◆ **Problem details**
One part of the entries below is wanted: the lines from the one containing "let s := PySem.Set.ofList cells" through the one containing "def pvLabelStep (grid : List (List String))". Write those out exactly and nothing else.

====== Given records ======

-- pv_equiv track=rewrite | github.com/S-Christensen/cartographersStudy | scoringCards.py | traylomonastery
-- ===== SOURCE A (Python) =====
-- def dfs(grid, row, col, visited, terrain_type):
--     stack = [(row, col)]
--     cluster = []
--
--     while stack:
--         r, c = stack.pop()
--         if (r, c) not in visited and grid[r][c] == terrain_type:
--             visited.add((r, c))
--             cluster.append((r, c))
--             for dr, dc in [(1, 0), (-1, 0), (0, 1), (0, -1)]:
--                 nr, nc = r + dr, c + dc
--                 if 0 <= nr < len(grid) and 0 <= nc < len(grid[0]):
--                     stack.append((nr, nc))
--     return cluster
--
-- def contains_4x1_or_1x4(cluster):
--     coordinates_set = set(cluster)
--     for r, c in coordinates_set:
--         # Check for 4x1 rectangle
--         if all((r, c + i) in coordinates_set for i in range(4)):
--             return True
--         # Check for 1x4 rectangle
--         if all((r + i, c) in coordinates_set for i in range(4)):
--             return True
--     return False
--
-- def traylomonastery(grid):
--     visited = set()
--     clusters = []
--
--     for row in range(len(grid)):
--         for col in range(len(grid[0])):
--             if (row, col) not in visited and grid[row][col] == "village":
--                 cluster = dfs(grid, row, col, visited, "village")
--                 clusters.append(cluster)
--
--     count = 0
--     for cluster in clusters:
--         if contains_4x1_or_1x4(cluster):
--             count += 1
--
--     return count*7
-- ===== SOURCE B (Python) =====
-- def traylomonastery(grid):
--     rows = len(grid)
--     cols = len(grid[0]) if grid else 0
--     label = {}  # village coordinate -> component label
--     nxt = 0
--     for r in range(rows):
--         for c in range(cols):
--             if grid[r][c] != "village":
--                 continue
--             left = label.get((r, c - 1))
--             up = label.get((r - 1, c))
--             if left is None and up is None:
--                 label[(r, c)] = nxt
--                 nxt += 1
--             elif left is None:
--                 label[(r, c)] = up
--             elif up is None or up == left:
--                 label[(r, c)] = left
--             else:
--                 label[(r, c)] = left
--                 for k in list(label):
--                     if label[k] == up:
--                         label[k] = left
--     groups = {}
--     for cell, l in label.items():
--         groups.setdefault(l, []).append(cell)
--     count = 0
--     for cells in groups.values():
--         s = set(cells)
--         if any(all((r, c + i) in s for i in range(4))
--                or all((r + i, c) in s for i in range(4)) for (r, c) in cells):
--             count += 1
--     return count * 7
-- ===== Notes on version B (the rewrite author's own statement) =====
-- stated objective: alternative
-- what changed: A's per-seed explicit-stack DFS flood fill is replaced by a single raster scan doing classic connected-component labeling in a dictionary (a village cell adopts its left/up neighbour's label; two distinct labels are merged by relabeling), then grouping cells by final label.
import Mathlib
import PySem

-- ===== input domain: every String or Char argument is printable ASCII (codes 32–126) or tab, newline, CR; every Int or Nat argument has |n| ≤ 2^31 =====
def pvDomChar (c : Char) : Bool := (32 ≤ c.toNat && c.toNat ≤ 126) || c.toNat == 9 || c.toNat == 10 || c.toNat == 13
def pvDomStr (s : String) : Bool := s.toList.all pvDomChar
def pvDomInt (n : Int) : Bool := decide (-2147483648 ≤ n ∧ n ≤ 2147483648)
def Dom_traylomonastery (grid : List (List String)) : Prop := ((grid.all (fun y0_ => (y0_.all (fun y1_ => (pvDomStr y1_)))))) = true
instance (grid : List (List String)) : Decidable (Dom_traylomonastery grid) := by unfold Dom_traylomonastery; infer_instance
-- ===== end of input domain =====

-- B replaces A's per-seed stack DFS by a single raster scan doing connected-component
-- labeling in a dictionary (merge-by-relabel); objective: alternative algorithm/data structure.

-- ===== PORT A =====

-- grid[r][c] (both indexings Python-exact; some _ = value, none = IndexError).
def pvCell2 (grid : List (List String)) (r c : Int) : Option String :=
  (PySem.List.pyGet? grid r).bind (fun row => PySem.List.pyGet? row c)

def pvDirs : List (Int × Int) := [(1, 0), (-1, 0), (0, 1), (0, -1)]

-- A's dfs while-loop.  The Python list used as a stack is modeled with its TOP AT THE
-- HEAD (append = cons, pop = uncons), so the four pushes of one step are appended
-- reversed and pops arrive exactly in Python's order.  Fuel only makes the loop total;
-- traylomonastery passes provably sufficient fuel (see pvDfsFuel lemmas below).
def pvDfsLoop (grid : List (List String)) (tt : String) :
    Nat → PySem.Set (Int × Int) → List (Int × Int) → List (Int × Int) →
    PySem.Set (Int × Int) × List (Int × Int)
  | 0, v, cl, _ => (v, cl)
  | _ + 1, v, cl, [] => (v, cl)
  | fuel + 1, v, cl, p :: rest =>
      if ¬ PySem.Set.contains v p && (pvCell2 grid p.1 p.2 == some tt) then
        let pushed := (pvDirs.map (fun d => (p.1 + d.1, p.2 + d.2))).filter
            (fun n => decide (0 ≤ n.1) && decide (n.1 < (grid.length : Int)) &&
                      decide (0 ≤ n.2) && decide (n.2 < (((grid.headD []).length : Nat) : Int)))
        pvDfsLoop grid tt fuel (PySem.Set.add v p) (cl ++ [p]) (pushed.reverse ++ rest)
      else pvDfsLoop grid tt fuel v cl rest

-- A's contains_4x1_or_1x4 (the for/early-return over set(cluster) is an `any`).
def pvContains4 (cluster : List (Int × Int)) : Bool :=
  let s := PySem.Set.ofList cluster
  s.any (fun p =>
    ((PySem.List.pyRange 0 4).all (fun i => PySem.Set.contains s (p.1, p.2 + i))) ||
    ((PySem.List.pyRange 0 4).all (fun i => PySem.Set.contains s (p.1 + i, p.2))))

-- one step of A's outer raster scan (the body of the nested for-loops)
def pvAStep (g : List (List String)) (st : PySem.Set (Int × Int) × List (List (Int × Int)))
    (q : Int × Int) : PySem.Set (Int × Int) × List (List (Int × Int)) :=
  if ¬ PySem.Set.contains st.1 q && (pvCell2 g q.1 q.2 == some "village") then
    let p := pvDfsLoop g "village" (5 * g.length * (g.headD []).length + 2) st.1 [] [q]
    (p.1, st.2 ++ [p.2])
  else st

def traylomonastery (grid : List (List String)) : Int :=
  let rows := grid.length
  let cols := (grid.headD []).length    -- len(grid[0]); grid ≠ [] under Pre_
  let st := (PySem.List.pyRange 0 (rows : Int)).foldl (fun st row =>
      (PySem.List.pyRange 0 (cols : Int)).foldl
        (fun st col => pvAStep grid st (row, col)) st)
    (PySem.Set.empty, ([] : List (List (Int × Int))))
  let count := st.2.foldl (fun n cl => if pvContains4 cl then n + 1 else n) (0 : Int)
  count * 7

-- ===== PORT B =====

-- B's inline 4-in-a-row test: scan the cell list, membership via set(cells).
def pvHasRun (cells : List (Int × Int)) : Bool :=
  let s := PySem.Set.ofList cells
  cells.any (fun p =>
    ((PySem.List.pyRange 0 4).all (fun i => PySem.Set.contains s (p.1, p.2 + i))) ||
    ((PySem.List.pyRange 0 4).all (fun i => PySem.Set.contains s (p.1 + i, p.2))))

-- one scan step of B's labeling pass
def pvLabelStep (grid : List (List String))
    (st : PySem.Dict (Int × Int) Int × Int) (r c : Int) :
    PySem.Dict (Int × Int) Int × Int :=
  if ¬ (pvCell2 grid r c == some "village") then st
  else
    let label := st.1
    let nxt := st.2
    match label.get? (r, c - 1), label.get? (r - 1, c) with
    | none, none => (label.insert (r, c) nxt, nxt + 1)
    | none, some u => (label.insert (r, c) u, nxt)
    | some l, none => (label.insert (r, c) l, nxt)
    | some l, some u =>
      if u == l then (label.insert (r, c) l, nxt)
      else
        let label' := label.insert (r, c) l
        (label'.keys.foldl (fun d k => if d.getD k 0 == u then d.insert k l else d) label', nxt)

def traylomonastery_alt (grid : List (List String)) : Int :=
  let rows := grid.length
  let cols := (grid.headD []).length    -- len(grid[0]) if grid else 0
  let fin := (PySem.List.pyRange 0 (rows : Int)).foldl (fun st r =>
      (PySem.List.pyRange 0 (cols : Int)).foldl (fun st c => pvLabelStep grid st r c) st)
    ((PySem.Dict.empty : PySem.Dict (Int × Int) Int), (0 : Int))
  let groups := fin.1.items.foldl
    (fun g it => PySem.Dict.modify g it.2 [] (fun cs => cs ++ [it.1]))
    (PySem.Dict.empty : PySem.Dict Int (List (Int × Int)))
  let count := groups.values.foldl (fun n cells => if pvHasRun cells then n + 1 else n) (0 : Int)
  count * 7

======

◆ **Problem solution**
  let s := PySem.Set.ofList cells
  cells.any (fun p =>
    ((PySem.List.pyRange 0 4).all (fun i => PySem.Set.contains s (p.1, p.2 + i))) ||
    ((PySem.List.pyRange 0 4).all (fun i => PySem.Set.contains s (p.1 + i, p.2))))

-- one scan step of B's labeling pass
def pvLabelStep (grid : List (List String))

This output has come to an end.